In truth, if you consult the interests of the people, remove yourself from all suspicion of any advantage to yourself; allow the power to accrue to others, gratitude for the good you have done must be enough for yourself. For such conduct as this is scarcely becoming in a free people, it is scarcely consistent with your spirit and dignity. Who passed the law? Rullus. Who prevented the greater portion of the people from having a vote? Rullus. Who presided over the comitia? Who summoned to the election whatever tribes he pleased, having drawn the lots for them without any witness being present to see fair play? Who appointed whatever decemvirs he chose? This same Rullus. Whom did he appoint chief of the decemvirs? Rullus. I hardly believe that he could induce his own slaves to approve of this; much less you, who are the masters of all nations. Therefore, the most excellent laws will be repealed by this law without the least suspicion of the fact. He will seek for a commission for himself by virtue of his own law; he will hold comitia, though the greater portion of the people is stripped of their votes; he will appoint whomsoever he pleases, and himself among them; and forsooth he will not reject his own colleagues, the backers of this agrarian law by whom the first place in the unpopularity which may possibly arise from drawing the law, and from having his name at the head of it, has indeed been conceded to him, but the profit from the whole business, they, who in the hope of it are placed in this position, reserve to themselves in equal shares with him. [*](The last four lines of this paragraph are very corrupt in the original, and there is a good deal of variety in the readings.)

But now take notice of the diligence of the man, if indeed you think that Rullus contrived this, or that it is a thing which could possibly have occurred to Rullus. Those men who first projected these measures saw, that, if you had the power of making your selection out of the whole people, whatever the matter might be in which good faith, integrity, virtue, and authority were required, you would beyond all question entrust it to Cnaeus Pompeius as the chief manager. In truth, after you had chosen one man out of all the citizens, and appointed him to conduct all your wars against all nations by land and sea, they saw plainly that it was most natural that, when you were appointing decemvirs, whether it was to be looked on as committing a trust to, or conferring an honour on a man, you would commit the business to him, and most reasonable that he should have this compliment paid him.

Therefore, an exception is made by this law, mentioning not youth, nor any legal impediment, nor any command or magistracy, which might be encumbered with obstacles arising either from the business with which it was already loaded, or from the laws.
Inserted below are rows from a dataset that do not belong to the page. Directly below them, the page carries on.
-- pv_equiv track=rewrite | github.com/skvcool-rgb/KOS-Organism | kos/dsl_engine.py | _tile_from_unit
-- ===== SOURCE A (Python) =====
-- def _tile_from_unit(unit, target_h, target_w):
--     """Tile a small unit grid to fill target dimensions."""
--     if not unit:
--         return unit
--     uh, uw = len(unit), len(unit[0])
--     result = []
--     for i in range(target_h):
--         row = []
--         for j in range(target_w):
--             row.append(unit[i % uh][j % uw])
--         result.append(row)
--     return result
-- ===== SOURCE B (Python) =====
-- def _tile_from_unit(unit, target_h, target_w):
--     """Tile a small unit grid to fill target dimensions.
--
--     Replication version: build each base row once by list multiplication and
--     slicing (row[:uw] * ceil(w/uw), cut to w), then replicate the whole block
--     of rows vertically and cut to h; no per-cell modular indexing at all.
--     """
--     if not unit:
--         return unit
--     uh, uw = len(unit), len(unit[0])
--     h, w = max(target_h, 0), max(target_w, 0)
--     if h == 0:
--         return []
--     if uw == 0 or w == 0:
--         base = [[] for _ in unit]
--     else:
--         reps = (w + uw - 1) // uw
--         base = [(row[:uw] * reps)[:w] for row in unit]
--     vreps = (h + uh - 1) // uh
--     return [row[:] for row in (base * vreps)[:h]]
-- ===== Notes on version B (the rewrite author's own statement) =====
-- stated objective: alternative
-- what changed: B builds each base row once by list multiplication plus slicing (row[:uw]*ceil(w/uw) cut to w) and then replicates the whole block of rows vertically and cuts to h, replacing A's per-cell double loop with modular indexing by whole-list replication and slicing.
import Mathlib
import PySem

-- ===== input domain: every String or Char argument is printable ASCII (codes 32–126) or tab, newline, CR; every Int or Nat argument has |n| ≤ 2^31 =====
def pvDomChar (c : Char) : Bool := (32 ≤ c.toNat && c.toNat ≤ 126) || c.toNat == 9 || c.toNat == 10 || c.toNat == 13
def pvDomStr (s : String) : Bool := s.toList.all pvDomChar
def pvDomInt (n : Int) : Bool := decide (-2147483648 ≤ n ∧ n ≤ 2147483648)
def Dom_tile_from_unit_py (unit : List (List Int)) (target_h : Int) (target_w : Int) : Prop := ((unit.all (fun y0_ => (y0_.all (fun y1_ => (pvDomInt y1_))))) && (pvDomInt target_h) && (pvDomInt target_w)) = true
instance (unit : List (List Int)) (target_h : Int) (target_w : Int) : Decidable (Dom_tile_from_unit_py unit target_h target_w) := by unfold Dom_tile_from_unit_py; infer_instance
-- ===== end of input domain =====

-- B tiles by whole-list replication and slicing (row[:uw] * ceil(w/uw) cut to w, then the row
-- block * ceil(h/uh) cut to h) instead of A's per-cell double loop with modular indexing.

-- ===== PORT A =====
def tile_from_unit_py (unit : List (List Int)) (target_h : Int) (target_w : Int) : List (List Int) :=
  if unit = [] then unit
  else
    let uh : Int := unit.length
    let uw : Int := (PySem.List.pyGetD unit 0 []).length
    (PySem.List.pyRange 0 target_h 1).foldl (fun result i =>
      result ++ [(PySem.List.pyRange 0 target_w 1).foldl (fun row j =>
        row ++ [PySem.List.pyGetD (PySem.List.pyGetD unit (PySem.Int.mod i uh) []) (PySem.Int.mod j uw) 0]) []]) []

-- ===== PORT B =====
def tile_from_unit_py_alt (unit : List (List Int)) (target_h : Int) (target_w : Int) : List (List Int) :=
  if unit = [] then unit
  else
    let uh : Int := unit.length
    let uw : Int := (PySem.List.pyGetD unit 0 []).length
    let h := max target_h 0
    let w := max target_w 0
    if h = 0 then [] else
    let base : List (List Int) :=
      if uw = 0 ∨ w = 0 then unit.map (fun _ => ([] : List Int))
      else
        let reps := PySem.Int.floordiv (w + uw - 1) uw
        unit.map (fun row =>
          PySem.List.slice (PySem.List.pyRepeat (PySem.List.slice row none (some uw)) reps) none (some w))
    let vreps := PySem.Int.floordiv (h + uh - 1) uh
    -- final [row[:] for row in …]: the copy row[:] is the identity on values
    (PySem.List.slice (PySem.List.pyRepeat base vreps) none (some h)).map (fun row => row)

-- ===== PRECONDITION & SPEC =====
-- Pre_ excludes exactly the inputs where Python A raises: unit nonempty with an empty first row but
-- target_w > 0 (ZeroDivisionError on j % 0), or a touched row shorter than the touched column range
-- (IndexError on ragged rows).
def Pre_tile_from_unit_py (unit : List (List Int)) (target_h : Int) (target_w : Int) : Prop :=
  unit = [] ∨ target_h ≤ 0 ∨
    ((0 < ((unit.headD []).length : Int) ∨ target_w ≤ 0) ∧
     ∀ row ∈ unit.take target_h.toNat, min target_w ((unit.headD []).length : Int) ≤ (row.length : Int))
instance (unit : List (List Int)) (target_h : Int) (target_w : Int) : Decidable (Pre_tile_from_unit_py unit target_h target_w) := by unfold Pre_tile_from_unit_py; infer_instance

def pvWitness_tile_from_unit_py : List (List Int) × Int × Int := ([[1, 2], [3, 4]], 3, 5)

def Spec_tile_from_unit_py (unit : List (List Int)) (target_h : Int) (target_w : Int) (out : List (List Int)) : Prop := out = tile_from_unit_py_alt unit target_h target_w
instance (unit : List (List Int)) (target_h : Int) (target_w : Int) (out : List (List Int)) : Decidable (Spec_tile_from_unit_py unit target_h target_w out) := by unfold Spec_tile_from_unit_py; infer_instance

-- ===== CLAIM (what is proved, stated in full; the proofs are below) =====
def Claim_equal_tile_from_unit_py : Prop := ∀ (unit : List (List Int)) (target_h : Int) (target_w : Int), Dom_tile_from_unit_py unit target_h target_w → Pre_tile_from_unit_py unit target_h target_w → Spec_tile_from_unit_py unit target_h target_w (tile_from_unit_py unit target_h target_w)

-- ===== LEMMAS AND PROOFS =====

-- ceiling division: a ≤ ceil(a/b) * b
theorem pv_le_ceil_mul (a b : Nat) (hb : 0 < b) : a ≤ ((a + b - 1) / b) * b := by
  have h1 := Nat.div_add_mod (a + b - 1) b
  have h2 := Nat.mod_lt (a + b - 1) hb
  have h3 : b * ((a + b - 1) / b) = ((a + b - 1) / b) * b := Nat.mul_comm _ _
  omega

-- indexing into a replicated-and-flattened list is modular indexing
theorem pv_getElem?_flatten_replicate {α : Type} (l : List α) (N k : Nat)
    (hk : k < N * l.length) :
    (List.flatten (List.replicate N l))[k]? = l[k % l.length]? := by
  induction N generalizing k with
  | zero => omega
  | succ N ih =>
    have hk' : k < N * l.length + l.length := by rw [← Nat.succ_mul]; exact hk
    have hlen : 0 < l.length := by
      rcases Nat.eq_zero_or_pos l.length with h0 | h0
      · rw [h0, Nat.mul_zero] at hk'; omega
      · exact h0
    rw [List.replicate_succ, List.flatten_cons]
    by_cases h : k < l.length
    · rw [List.getElem?_append_left h, Nat.mod_eq_of_lt h]
    · rw [Nat.not_lt] at h
      rw [List.getElem?_append_right h, ih (k - l.length) (by omega),
        Nat.mod_eq_sub_mod h]

-- the first H elements of a replicated-and-flattened list, as a map over range
theorem pv_take_flatten_replicate {α : Type} (l : List α) (N H : Nat) (d : α)
    (hH : H ≤ N * l.length) :
    List.take H (List.flatten (List.replicate N l))
      = (List.range H).map (fun k => l.getD (k % l.length) d) := by
  have hlen : (List.flatten (List.replicate N l)).length = N * l.length := by
    simp [List.length_flatten]
  apply List.ext_getElem?
  intro k
  by_cases hk : k < H
  · have hk' : k < N * l.length := lt_of_lt_of_le hk hH
    have hl : 0 < l.length := by
      rcases Nat.eq_zero_or_pos l.length with h0 | h0
      · rw [h0, Nat.mul_zero] at hk'; omega
      · exact h0
    rw [List.getElem?_take_of_lt hk, pv_getElem?_flatten_replicate l N k hk',
      List.getElem?_map, List.getElem?_range hk,
      List.getElem?_eq_getElem (Nat.mod_lt k hl), Option.map_some,
      List.getD_eq_getElem l d (Nat.mod_lt k hl)]
  · have h1 : (List.take H (List.flatten (List.replicate N l))).length ≤ k := by
      rw [List.length_take, hlen]; omega
    have h2 : ((List.range H).map (fun k => l.getD (k % l.length) d)).length ≤ k := by
      simp; omega
    rw [List.getElem?_eq_none h1, List.getElem?_eq_none h2]

-- one tiled row built by replication+slicing equals A's per-cell modular row
theorem pv_row (row : List Int) (uw w : Nat) (hw : 0 < w) (huw : 0 < uw)
    (hlen : min w uw ≤ row.length) :
    List.take w (List.flatten (List.replicate ((w + uw - 1) / uw) (List.take uw row)))
      = (List.range w).map (fun l => row.getD (l % uw) 0) := by
  by_cases hc : uw ≤ row.length
  · have ht : (List.take uw row).length = uw := by simp [Nat.min_eq_left hc]
    rw [pv_take_flatten_replicate _ _ _ 0 (by rw [ht]; exact pv_le_ceil_mul w uw huw)]
    apply List.map_congr_left
    intro l hl
    rw [List.mem_range] at hl
    have hmod : l % uw < uw := Nat.mod_lt l huw
    rw [ht, List.getD_eq_getElem _ 0 (by rw [ht]; exact hmod),
      List.getD_eq_getElem row 0 (lt_of_lt_of_le hmod hc)]
    simp [List.getElem_take]
  · rw [Nat.not_le] at hc
    have hwle : w ≤ row.length := by omega
    have ht : List.take uw row = row := List.take_of_length_le (by omega)
    have hreps : 1 ≤ (w + uw - 1) / uw := by
      rw [Nat.one_le_div_iff huw]; omega
    rw [ht, pv_take_flatten_replicate _ _ _ 0
      (le_trans hwle (by calc row.length = 1 * row.length := (Nat.one_mul _).symm
                           _ ≤ ((w + uw - 1) / uw) * row.length := Nat.mul_le_mul_right _ hreps))]
    apply List.map_congr_left
    intro l hl
    rw [List.mem_range] at hl
    rw [Nat.mod_eq_of_lt (by omega), Nat.mod_eq_of_lt (by omega)]

-- pyRepeat is definitionally replication + flatten
theorem pv_pyRepeat_eq {α : Type} (xs : List α) (n : Int) :
    PySem.List.pyRepeat xs n = List.flatten (List.replicate n.toNat xs) := by
  simp [PySem.List.pyRepeat]

-- unit[0] with Python indexing is headD on a list
theorem pv_pyGetD_zero {α : Type} (unit : List α) (d : α) :
    PySem.List.pyGetD unit 0 d = unit.headD d := by
  cases unit <;> simp [PySem.List.pyGetD, PySem.List.pyGet?, PySem.List.pyIdx?]

-- ===== VERDICT (by name: the statement is the Claim_ definition above) =====
theorem tile_from_unit_py_spec : Claim_equal_tile_from_unit_py := by
  intro unit th tw _ hpre
  unfold Spec_tile_from_unit_py tile_from_unit_py tile_from_unit_py_alt
  by_cases hu : unit = []
  · simp [hu]
  rw [if_neg hu, if_neg hu]
  dsimp only
  have huh : 0 < unit.length := List.length_pos_iff.mpr hu
  -- A to canonical map-of-range form
  simp only [PySem.List.foldl_append_singleton_eq_map, List.nil_append,
    PySem.List.pyRange_one, Int.sub_zero, List.map_map, Function.comp_def, zero_add,
    PySem.Int.mod_natCast, PySem.List.pyGetD_natCast]
  by_cases hth0 : th ≤ 0
  · -- target_h ≤ 0: both sides are empty
    have hth := hth0
    have hmax : max th 0 = 0 := by omega
    have h0 : th.toNat = 0 := by omega
    simp [hmax, h0]
  · -- target_h > 0: the precondition supplies its third disjunct
    have hth : 0 < th := by omega
    have hpre3 : (0 < ((unit.headD []).length : Int) ∨ tw ≤ 0) ∧
        ∀ row ∈ unit.take th.toNat, min tw ((unit.headD []).length : Int) ≤ (row.length : Int) := by
      rcases hpre with h | h | h
      · exact absurd h hu
      · omega
      · exact h
    obtain ⟨hdisj, hrag⟩ := hpre3
    have hmaxth : max th 0 = th := by omega
    rw [if_neg (by omega : ¬ max th 0 = 0)]
    have hthc : th + (unit.length : Int) - 1 = ((th.toNat + unit.length - 1 : Nat) : Int) := by
      omega
    by_cases htw0 : tw ≤ 0
    · -- target_w ≤ 0: every row is empty on both sides
      have htw := htw0
      have hw0 : max tw 0 = 0 := by omega
      have hwn : tw.toNat = 0 := by omega
      rw [if_pos (Or.inr hw0), hmaxth, hthc, PySem.Int.floordiv_natCast, pv_pyRepeat_eq,
        Int.toNat_natCast, PySem.List.slice_to _ (le_of_lt hth),
        pv_take_flatten_replicate (unit.map fun _ => ([] : List Int)) _ th.toNat []
          (by rw [List.length_map]; exact pv_le_ceil_mul _ _ huh)]
      simp only [List.length_map]
      rw [List.map_id']
      apply List.map_congr_left
      intro k hk
      have hik : k % unit.length < unit.length := Nat.mod_lt k huh
      simp [hwn, List.getD_eq_getElem?_getD, List.getElem?_eq_getElem hik]
    · -- target_w > 0 (main case): 0 < uw by the precondition
      have htw : 0 < tw := by omega
      have huw : 0 < (PySem.List.pyGetD unit 0 []).length := by
        rw [pv_pyGetD_zero]
        rcases hdisj with h | h
        · omega
        · omega
      have hif : ¬(((PySem.List.pyGetD unit 0 []).length : Int) = 0 ∨ max tw 0 = 0) := by
        intro h
        rcases h with h | h
        · omega
        · omega
      have hmaxtw : max tw 0 = tw := by omega
      have htwc : tw + ((PySem.List.pyGetD unit 0 []).length : Int) - 1
          = ((tw.toNat + (PySem.List.pyGetD unit 0 []).length - 1 : Nat) : Int) := by
        omega
      rw [if_neg hif, hmaxth, hmaxtw, hthc, htwc]
      simp only [PySem.Int.floordiv_natCast, PySem.List.slice_to_natCast,
        PySem.List.slice_to _ (le_of_lt htw), PySem.List.slice_to _ (le_of_lt hth),
        pv_pyRepeat_eq, Int.toNat_natCast]
      rw [pv_take_flatten_replicate _ _ th.toNat []
          (by rw [List.length_map]; exact pv_le_ceil_mul _ _ huh)]
      simp only [List.length_map]
      rw [List.map_id']
      apply List.map_congr_left
      intro k hk
      rw [List.mem_range] at hk
      have hik : k % unit.length < unit.length := Nat.mod_lt k huh
      have hmem : unit[k % unit.length]'hik ∈ unit.take th.toNat := by
        have hlt : k % unit.length < (unit.take th.toNat).length := by
          rw [List.length_take]
          have := Nat.mod_le k unit.length
          omega
        have := List.getElem_take (xs := unit) (j := th.toNat) (i := k % unit.length) (h := hlt)
        rw [← this]
        exact List.getElem_mem hlt
      have hlen : min tw.toNat (PySem.List.pyGetD unit 0 []).length
          ≤ (unit[k % unit.length]'hik).length := by
        have h1 := hrag _ hmem
        rw [pv_pyGetD_zero] at *
        omega
      rw [List.getD_eq_getElem unit [] hik, List.getD_eq_getElem _ [] (by rw [List.length_map]; exact hik),
        List.getElem_map]
      exact (pv_row (unit[k % unit.length]'hik) _ tw.toNat (by omega) huw hlen).symm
There is not even an exception made in the case of any convicted person, to prevent his being made a decemvir. Cnaeus Pompeius is excepted and disabled from being elected a colleague of Publius Rullus (for I say nothing of the rest). For he has worded the law so that only those who are present can stand for the office; a clause which was never yet found in any other law, not even in the laws concerning those magistrates who are periodically elected. But this clause was inserted, in order that if the law passed you might not be able to give him a colleague who would be a guardian over him, and a check upon his covetousness. Here, since I see that you are moved by the dignity of the man, and by the insult put upon him by this law, I will return to the assertion that I made at the beginning, that a kingly power is being erected, and your liberties entirely taken away by this law.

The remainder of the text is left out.